Read through the listing, and wherever a line holds the word "counters", return it.

──────────

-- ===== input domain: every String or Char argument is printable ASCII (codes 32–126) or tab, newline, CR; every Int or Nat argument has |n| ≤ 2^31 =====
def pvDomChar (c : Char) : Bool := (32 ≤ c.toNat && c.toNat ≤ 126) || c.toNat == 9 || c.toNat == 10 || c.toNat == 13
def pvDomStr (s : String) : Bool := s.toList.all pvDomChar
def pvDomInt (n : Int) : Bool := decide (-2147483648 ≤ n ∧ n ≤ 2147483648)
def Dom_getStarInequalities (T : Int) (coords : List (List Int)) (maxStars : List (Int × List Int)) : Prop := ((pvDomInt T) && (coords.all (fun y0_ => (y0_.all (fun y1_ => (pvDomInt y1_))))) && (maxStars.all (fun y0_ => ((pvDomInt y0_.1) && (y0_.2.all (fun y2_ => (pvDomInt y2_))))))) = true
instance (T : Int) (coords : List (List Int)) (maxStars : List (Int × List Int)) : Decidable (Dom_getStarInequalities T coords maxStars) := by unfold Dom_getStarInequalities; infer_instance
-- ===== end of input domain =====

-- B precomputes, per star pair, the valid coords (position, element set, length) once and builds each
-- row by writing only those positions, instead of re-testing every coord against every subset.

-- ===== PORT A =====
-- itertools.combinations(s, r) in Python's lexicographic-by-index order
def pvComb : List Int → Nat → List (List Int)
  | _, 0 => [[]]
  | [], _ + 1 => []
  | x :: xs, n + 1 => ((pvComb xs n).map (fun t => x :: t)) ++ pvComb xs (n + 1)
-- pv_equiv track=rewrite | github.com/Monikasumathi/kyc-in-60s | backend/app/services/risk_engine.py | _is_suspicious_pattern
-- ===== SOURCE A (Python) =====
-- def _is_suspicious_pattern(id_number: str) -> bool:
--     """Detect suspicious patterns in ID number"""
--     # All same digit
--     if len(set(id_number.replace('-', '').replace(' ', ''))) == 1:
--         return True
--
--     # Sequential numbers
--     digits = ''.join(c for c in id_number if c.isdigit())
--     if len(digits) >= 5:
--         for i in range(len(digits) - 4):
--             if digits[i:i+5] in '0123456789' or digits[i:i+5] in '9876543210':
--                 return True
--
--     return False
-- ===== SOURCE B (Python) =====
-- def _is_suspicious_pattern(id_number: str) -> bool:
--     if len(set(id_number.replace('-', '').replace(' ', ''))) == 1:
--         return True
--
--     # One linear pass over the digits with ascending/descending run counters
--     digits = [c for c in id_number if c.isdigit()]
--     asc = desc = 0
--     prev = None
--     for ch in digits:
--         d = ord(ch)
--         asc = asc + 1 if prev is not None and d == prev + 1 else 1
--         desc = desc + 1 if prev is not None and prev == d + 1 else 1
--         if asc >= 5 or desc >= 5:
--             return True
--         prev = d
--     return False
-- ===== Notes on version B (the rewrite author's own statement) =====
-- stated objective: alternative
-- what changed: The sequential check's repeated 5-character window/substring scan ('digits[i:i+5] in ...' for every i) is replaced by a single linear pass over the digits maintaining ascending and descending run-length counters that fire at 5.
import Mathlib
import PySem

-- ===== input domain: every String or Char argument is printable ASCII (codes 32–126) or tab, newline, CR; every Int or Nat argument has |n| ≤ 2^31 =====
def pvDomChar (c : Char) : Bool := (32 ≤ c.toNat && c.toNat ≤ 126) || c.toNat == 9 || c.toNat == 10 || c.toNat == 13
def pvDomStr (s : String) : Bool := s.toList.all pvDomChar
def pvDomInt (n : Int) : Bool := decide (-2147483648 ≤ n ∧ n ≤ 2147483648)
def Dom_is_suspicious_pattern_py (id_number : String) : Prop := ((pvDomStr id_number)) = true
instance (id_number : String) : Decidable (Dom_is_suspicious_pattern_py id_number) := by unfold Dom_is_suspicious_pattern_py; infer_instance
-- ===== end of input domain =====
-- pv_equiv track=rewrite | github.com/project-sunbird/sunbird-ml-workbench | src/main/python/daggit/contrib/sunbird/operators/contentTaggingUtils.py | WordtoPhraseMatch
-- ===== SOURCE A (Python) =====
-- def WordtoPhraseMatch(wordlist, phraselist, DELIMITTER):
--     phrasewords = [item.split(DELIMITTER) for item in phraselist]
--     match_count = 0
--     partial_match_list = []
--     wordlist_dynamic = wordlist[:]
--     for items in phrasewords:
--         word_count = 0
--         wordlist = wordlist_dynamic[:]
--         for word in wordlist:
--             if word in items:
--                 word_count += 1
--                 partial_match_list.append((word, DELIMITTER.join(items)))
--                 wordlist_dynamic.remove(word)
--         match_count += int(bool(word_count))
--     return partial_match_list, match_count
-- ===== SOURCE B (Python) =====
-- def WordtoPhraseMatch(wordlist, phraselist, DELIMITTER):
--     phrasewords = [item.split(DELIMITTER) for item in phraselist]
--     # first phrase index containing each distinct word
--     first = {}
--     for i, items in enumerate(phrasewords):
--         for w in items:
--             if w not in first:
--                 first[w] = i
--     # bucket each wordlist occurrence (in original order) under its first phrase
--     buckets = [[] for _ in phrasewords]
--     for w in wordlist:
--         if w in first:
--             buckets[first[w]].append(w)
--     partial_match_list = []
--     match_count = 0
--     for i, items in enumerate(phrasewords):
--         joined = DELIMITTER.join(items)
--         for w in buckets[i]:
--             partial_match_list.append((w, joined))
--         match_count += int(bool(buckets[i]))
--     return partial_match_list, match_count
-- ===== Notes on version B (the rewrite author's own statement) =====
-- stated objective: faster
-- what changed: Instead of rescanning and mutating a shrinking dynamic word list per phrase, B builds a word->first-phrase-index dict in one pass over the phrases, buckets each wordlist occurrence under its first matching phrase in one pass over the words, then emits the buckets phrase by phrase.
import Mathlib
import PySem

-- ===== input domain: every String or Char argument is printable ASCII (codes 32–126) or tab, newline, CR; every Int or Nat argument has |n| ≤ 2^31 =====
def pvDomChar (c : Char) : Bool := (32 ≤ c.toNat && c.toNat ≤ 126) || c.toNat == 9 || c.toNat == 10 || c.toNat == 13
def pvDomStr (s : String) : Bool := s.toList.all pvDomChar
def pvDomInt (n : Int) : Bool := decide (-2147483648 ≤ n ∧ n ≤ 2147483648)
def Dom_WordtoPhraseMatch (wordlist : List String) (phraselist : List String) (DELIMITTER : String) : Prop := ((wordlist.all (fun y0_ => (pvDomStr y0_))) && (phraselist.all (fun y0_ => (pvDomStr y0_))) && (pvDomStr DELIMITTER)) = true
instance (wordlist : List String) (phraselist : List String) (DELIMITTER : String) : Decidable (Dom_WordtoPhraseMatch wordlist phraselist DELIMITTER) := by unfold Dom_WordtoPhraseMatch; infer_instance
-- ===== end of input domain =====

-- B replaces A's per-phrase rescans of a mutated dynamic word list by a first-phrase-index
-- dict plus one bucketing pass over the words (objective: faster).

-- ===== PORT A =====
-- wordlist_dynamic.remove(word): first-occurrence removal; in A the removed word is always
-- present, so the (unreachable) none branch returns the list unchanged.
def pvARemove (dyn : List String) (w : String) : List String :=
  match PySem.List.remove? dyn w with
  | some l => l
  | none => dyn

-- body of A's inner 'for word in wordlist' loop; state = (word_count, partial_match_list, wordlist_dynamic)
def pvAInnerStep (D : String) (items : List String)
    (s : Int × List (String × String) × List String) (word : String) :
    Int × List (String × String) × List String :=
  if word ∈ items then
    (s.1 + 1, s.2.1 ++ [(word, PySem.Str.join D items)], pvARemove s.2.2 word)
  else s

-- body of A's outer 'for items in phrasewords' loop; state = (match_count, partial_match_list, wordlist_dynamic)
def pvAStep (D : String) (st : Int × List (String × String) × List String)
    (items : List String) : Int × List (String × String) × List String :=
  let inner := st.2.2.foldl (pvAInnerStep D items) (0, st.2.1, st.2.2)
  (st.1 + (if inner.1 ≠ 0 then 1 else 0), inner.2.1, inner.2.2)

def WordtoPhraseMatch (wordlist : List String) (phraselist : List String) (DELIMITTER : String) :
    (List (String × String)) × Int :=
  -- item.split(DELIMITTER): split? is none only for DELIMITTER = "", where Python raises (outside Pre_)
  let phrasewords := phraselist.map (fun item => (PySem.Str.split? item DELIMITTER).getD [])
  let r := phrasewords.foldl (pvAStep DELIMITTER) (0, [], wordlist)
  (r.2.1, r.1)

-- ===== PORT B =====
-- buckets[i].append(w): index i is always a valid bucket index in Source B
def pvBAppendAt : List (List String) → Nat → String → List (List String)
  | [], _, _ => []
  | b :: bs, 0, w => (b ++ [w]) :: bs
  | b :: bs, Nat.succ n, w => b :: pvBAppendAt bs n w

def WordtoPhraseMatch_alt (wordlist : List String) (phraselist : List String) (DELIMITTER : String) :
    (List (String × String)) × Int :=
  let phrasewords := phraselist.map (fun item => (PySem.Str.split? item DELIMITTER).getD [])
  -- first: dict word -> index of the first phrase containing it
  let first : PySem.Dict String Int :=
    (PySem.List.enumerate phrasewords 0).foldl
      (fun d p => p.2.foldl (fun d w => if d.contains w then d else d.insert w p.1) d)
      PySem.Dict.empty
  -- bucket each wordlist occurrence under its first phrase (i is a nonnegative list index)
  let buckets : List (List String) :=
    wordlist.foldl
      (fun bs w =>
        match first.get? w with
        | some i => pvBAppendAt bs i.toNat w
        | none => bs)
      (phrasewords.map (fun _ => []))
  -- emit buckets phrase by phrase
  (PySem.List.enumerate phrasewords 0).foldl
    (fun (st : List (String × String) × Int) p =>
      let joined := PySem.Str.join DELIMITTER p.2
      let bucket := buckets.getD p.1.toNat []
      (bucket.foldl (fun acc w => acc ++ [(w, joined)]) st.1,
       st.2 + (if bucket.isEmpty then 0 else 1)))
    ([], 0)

──────────

Task result>
--     # One linear pass over the digits with ascending/descending run counters
-- what changed: The sequential check's repeated 5-character window/substring scan ('digits[i:i+5] in ...' for every i) is replaced by a single linear pass over the digits maintaining ascending and descending run-length counters that fire at 5.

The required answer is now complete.